Figure 5 Effect of azathioprine plus buthionine sulfoximine treatment on cellular signaling. A: Stress activated kinases from HepG2 cells pretreated with buthionine sulfoximine (BSO) (24 h) and then cotreated with different combinations of azathioprine (AZA) with SP600125, SB203580 or N-acetylcysteine (NAC) for 1 h; B: Time course of mitochondrial regulatory proteins from HepG2 cells pretreated with BSO (500 μmol/L, 24 h) and then treated with AZA (300 μmol/L) at different times. This set of experiments is representative of three others with similar results.
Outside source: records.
-- pv_equiv track=rewrite | github.com/lucorus/DiscordChatBot | bot.py | max_count_figure
-- ===== SOURCE A (Python) =====
-- def max_count_figure(number):
--     number = str(number)
--     max_count = 1
--     for i in range(0, 10):
--         count_number = number.count(str(i))
--         if count_number > max_count:
--             max_count = count_number
--     return max_count
-- ===== SOURCE B (Python) =====
-- def max_count_figure(number):
--     n = abs(number)
--     counts = [0] * 10
--     while True:
--         counts[n % 10] += 1
--         n //= 10
--         if n == 0:
--             break
--     best = 1
--     for c in counts:
--         if c > best:
--             best = c
--     return best
-- ===== Notes on version B (the rewrite author's own statement) =====
-- stated objective: alternative
-- what changed: B never builds or scans a string: it extracts decimal digits of abs(number) arithmetically with a divmod do-while loop into a count table and takes the table's maximum floored at one, replacing A's ten str.count scans over str(number).
import Mathlib
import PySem

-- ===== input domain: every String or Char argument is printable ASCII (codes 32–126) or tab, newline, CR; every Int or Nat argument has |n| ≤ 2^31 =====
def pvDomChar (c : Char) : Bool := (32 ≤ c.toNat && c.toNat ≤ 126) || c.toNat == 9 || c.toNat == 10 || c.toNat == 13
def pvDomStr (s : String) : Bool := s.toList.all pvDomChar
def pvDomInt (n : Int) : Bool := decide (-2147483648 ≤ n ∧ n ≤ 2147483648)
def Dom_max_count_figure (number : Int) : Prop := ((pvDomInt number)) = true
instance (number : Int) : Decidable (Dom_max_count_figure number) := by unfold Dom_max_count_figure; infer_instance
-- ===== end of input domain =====

-- B extracts the decimal digits of abs(number) arithmetically with a divmod do-while loop
-- into a count table and takes the table's maximum floored at one, instead of A's ten
-- str.count scans over str(number) (objective: alternative — no string is built at all).

-- ===== PORT A =====
def max_count_figure (number : Int) : Int :=
  let s := PySem.Int.toStr number
  (PySem.List.pyRange 0 10 1).foldl
    (fun max_count i =>
      let count_number : Int := (PySem.Str.count s (PySem.Int.toStr i) : Int)
      if count_number > max_count then count_number else max_count) 1

-- ===== PORT B =====
-- the 'while True: counts[n % 10] += 1; n //= 10; if n == 0: break' loop of Source B
-- (n = abs(number) is a nonnegative int, so Nat's % and / are exact here)
def digitCountLoop (n : Nat) (counts : List Int) : List Int :=
  let counts' := counts.set (n % 10) (counts[n % 10]! + 1)
  if n / 10 = 0 then counts' else digitCountLoop (n / 10) counts'
termination_by n
decreasing_by omega

def max_count_figure_alt (number : Int) : Int :=
  let counts := digitCountLoop number.natAbs (List.replicate 10 0)
  counts.foldl (fun best c => if c > best then c else best) 1

-- ===== PRECONDITION & SPEC =====
def Spec_max_count_figure (number : Int) (out : Int) : Prop := out = max_count_figure_alt number
instance (number : Int) (out : Int) : Decidable (Spec_max_count_figure number out) := by unfold Spec_max_count_figure; infer_instance

-- ===== CLAIM (what is proved, stated in full; the proofs are below) =====
def Claim_equal_max_count_figure : Prop := ∀ (number : Int), Dom_max_count_figure number → Spec_max_count_figure number (max_count_figure number)

-- ===== LEMMAS AND PROOFS =====

-- the decimal digits of n, most significant first (specification device for both sides)
def digitList (n : Nat) : List Nat :=
  if n < 10 then [n] else digitList (n / 10) ++ [n % 10]
termination_by n
decreasing_by omega

-- Python's s.count(sub) for a one-character sub counts the occurrences of that character.
theorem count_go_single (c : Char) (l : List Char) : ∀ (fuel acc : Nat), l.length ≤ fuel →
    PySem.Chars.count.go [c] fuel l acc = acc + l.count c := by
  induction l with
  | nil => intro fuel acc _; cases fuel <;> simp [PySem.Chars.count.go]
  | cons h t ih =>
    intro fuel acc hf
    cases fuel with
    | zero => simp at hf
    | succ m =>
      rw [PySem.Chars.count.go]
      by_cases hc : c = h
      · subst hc
        rw [if_pos (by simp [List.isPrefixOf])]
        have hdrop : List.drop [c].length (c :: t) = t := by simp
        rw [hdrop, ih m (acc + 1) (by simpa using Nat.le_of_succ_le_succ hf)]
        simp
        omega
      · rw [if_neg (by simp [List.isPrefixOf, hc])]
        rw [ih m acc (by simpa using Nat.le_of_succ_le_succ hf)]
        simp [Ne.symm hc]

theorem count_single (l : List Char) (c : Char) :
    PySem.Chars.count l [c] = l.count c := by
  rw [PySem.Chars.count]
  simp [count_go_single c l l.length 0 le_rfl]

theorem digitList_ge {n : Nat} (h : ¬ n < 10) :
    digitList n = digitList (n / 10) ++ [n % 10] := by
  rw [digitList, if_neg h]

-- Nat.toDigitsCore emits exactly the digit characters of digitList.
theorem toDigitsCore_eq : ∀ (fuel n : Nat) (ds : List Char), n < fuel →
    Nat.toDigitsCore 10 fuel n ds = (digitList n).map Nat.digitChar ++ ds := by
  intro fuel
  induction fuel with
  | zero => intro n ds h; omega
  | succ m ih =>
    intro n ds h
    rw [Nat.toDigitsCore]
    by_cases h10 : n < 10
    · rw [if_pos (by omega), digitList, if_pos h10]
      simp [Nat.mod_eq_of_lt h10]
    · rw [if_neg (by omega), ih (n / 10) _ (by omega), digitList_ge h10]
      simp

theorem toDigits_eq (n : Nat) : Nat.toDigits 10 n = (digitList n).map Nat.digitChar := by
  rw [Nat.toDigits, toDigitsCore_eq (n + 1) n [] (by omega)]
  simp

-- Nat.digitChar is injective below 10.
theorem digitChar_inj : ∀ a < 10, ∀ b < 10, Nat.digitChar a = Nat.digitChar b → a = b := by decide

theorem digitList_lt (n : Nat) : ∀ x ∈ digitList n, x < 10 := by
  induction n using Nat.strong_induction_on with
  | _ n ih =>
    rw [digitList]
    by_cases h : n < 10
    · simp [h]
    · rw [if_neg h]
      intro x hx
      rcases List.mem_append.mp hx with hx | hx
      · exact ih (n / 10) (by omega) x hx
      · simp at hx; omega

theorem count_map_digitChar (d : Nat) (hd : d < 10) :
    ∀ (l : List Nat), (∀ x ∈ l, x < 10) →
      (l.map Nat.digitChar).count (Nat.digitChar d) = l.count d := by
  intro l
  induction l with
  | nil => simp
  | cons x t ih =>
    intro hl
    have hx : x < 10 := hl x (List.mem_cons_self)
    simp only [List.map_cons, List.count_cons]
    rw [ih (fun y hy => hl y (List.mem_cons_of_mem _ hy))]
    by_cases he : x = d
    · simp [he]
    · have : Nat.digitChar x ≠ Nat.digitChar d := fun h => he (digitChar_inj x hx d hd h)
      simp [he, this]

-- A's per-digit string count equals the digit count of digitList |number|.
theorem countStr (number : Int) (d : Nat) (hd : d < 10) :
    (PySem.Int.toStr number).toList.count (Nat.digitChar d) =
      (digitList number.natAbs).count d := by
  rw [PySem.Int.toList_toStr, PySem.Int.toChars]
  by_cases hneg : number < 0
  · rw [if_pos hneg, List.count_cons]
    have hne : (Nat.digitChar d ≠ '-') := by
      rcases (by omega : d = 0 ∨ d = 1 ∨ d = 2 ∨ d = 3 ∨ d = 4 ∨ d = 5 ∨ d = 6 ∨ d = 7 ∨ d = 8 ∨ d = 9) with rfl|rfl|rfl|rfl|rfl|rfl|rfl|rfl|rfl|rfl <;> decide
    rw [toDigits_eq, count_map_digitChar d hd _ (digitList_lt _)]
    simp [Ne.symm hne]
  · rw [if_neg hneg]
    have : number.toNat = number.natAbs := by omega
    rw [this, toDigits_eq, count_map_digitChar d hd _ (digitList_lt _)]

-- One run of B's divmod loop adds, coordinate-wise, the digit counts of digitList n.
theorem loop_eq (n : Nat) : ∀ (a0 a1 a2 a3 a4 a5 a6 a7 a8 a9 : Int),
    digitCountLoop n [a0, a1, a2, a3, a4, a5, a6, a7, a8, a9] =
      [a0 + ((digitList n).count 0 : Int), a1 + ((digitList n).count 1 : Int),
       a2 + ((digitList n).count 2 : Int), a3 + ((digitList n).count 3 : Int),
       a4 + ((digitList n).count 4 : Int), a5 + ((digitList n).count 5 : Int),
       a6 + ((digitList n).count 6 : Int), a7 + ((digitList n).count 7 : Int),
       a8 + ((digitList n).count 8 : Int), a9 + ((digitList n).count 9 : Int)] := by
  induction n using Nat.strong_induction_on with
  | _ n ih =>
    intro a0 a1 a2 a3 a4 a5 a6 a7 a8 a9
    rw [digitCountLoop]
    by_cases h : n < 10
    · rw [if_pos (by omega), digitList, if_pos h]
      interval_cases n <;> simp
    · rw [if_neg (by omega), digitList_ge h]
      have hm : n % 10 < 10 := Nat.mod_lt _ (by norm_num)
      have hih := fun b0 b1 b2 b3 b4 b5 b6 b7 b8 b9 =>
        ih (n / 10) (by omega) b0 b1 b2 b3 b4 b5 b6 b7 b8 b9
      interval_cases hmv : (n % 10) <;>
        · simp only [List.getElem!_cons_zero, List.getElem!_cons_succ, List.set_cons_zero,
            List.set_cons_succ]
          rw [hih]
          simp [List.count_append]
          omega

-- ===== VERDICT (by name: the statement is the Claim_ definition above) =====
theorem max_count_figure_spec : Claim_equal_max_count_figure := by
  intro number _
  unfold Spec_max_count_figure max_count_figure max_count_figure_alt
  have hcnt : ∀ (i : Int) (d : Nat), d < 10 → (PySem.Int.toStr i).toList = [Nat.digitChar d] →
      PySem.Str.count (PySem.Int.toStr number) (PySem.Int.toStr i) =
        (digitList number.natAbs).count d := by
    intro i d hd h
    rw [PySem.Str.count_eq, h, count_single, countStr number d hd]
  have hr : PySem.List.pyRange 0 10 1 = [0, 1, 2, 3, 4, 5, 6, 7, 8, 9] := by decide
  have hrep : (List.replicate 10 (0 : Int)) = [0, 0, 0, 0, 0, 0, 0, 0, 0, 0] := by decide
  simp only [hr, hrep, loop_eq, zero_add, List.foldl_cons, List.foldl_nil,
    hcnt 0 0 (by omega) (by decide), hcnt 1 1 (by omega) (by decide),
    hcnt 2 2 (by omega) (by decide), hcnt 3 3 (by omega) (by decide),
    hcnt 4 4 (by omega) (by decide), hcnt 5 5 (by omega) (by decide),
    hcnt 6 6 (by omega) (by decide), hcnt 7 7 (by omega) (by decide),
    hcnt 8 8 (by omega) (by decide), hcnt 9 9 (by omega) (by decide)]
Figure 6 Effect of azathioprine plus buthionine sulfoximine treatment on biochemical markers of apoptosis. A: Time course of cytochrome c release from HepG2 cells pretreated with buthionine sulfoximine (BSO) (500 μmol/L) during 24 h and then cotreated with azathioprine (AZA) (300 μmol/L) at different times. N-acetylcysteine (NAC) (1.5 mmol/L) was added at the same time as AZA; B: Time course of apoptosis-related proteins in HepG2 cells pretreated with BSO (500 μmol/L) for 24 h and then cotreated with AZA (300 μmol/L) at different times; C: Western blotting of poly(ADP-ribose) polymerase (PARP) from HepG2 cells treated with BSO (500 μmol/L, 24 h) , or pretreated with BSO (500 μmol/L, 24 h) and then cotreated with AZA (300 μmol/L, 12 h). HepG2 cells treated with actinomycin D (0.8 μmol/L) plus tumor necrosis factor (TNF)-α (35 pmol/L) for 18 h were used as positive control; D: Time course of the oxidized proteins from HepG2 cells treated in similar conditions as in panel A; E: Time course of apoptosis-related proteins from HepG2 cells treated in similar conditions as in panel A. NAC (1.5 mmol/L) or Z-VAD-mfk (50 μmol/L) were added at the same time as AZA. This set of experiments is representative of three others with similar results.

Figure 7 Effect of azathioprine plus buthionine sulfoximine treatment on tumor volume of nude mice. A: Inhibition of tumor growth by buthionine sulfoximine (BSO) (90 mg/kg per day) plus azathioprine (AZA) (6 mg/kg per day), AZA (6 mg/kg per day) or BSO (90 mg/kg per day). HepG2 cells (107) were implanted subcutaneously into nude mice as described in Materials and Methods; B: Representative animals of the groups treated with dimethyl sulfoxide (DMSO) or BSO plus AZA after 12 d of treatment. Levels of glutathione (GSH) (C) and of procaspase-3 (D) in the tumors of nude mice after 12 d of treatment with the corresponding drugs. There were eight mice in each group. Data points represent the means ± SE. ^aP < 0.05; ^bP < 0.01.

Figure 8 Time course of the events in our molecular model. AZA: Azathioprine; GST: Glutathione-S-transferase; GSH: Glutathione; GCS: γ-glutamylcysteine synthetase; BSO: Buthionine sulfoximine; NAC: N-acetylcysteine; PARP: Poly (ADP-ribose) polymerase; LDH: Lactate dehydrogenase.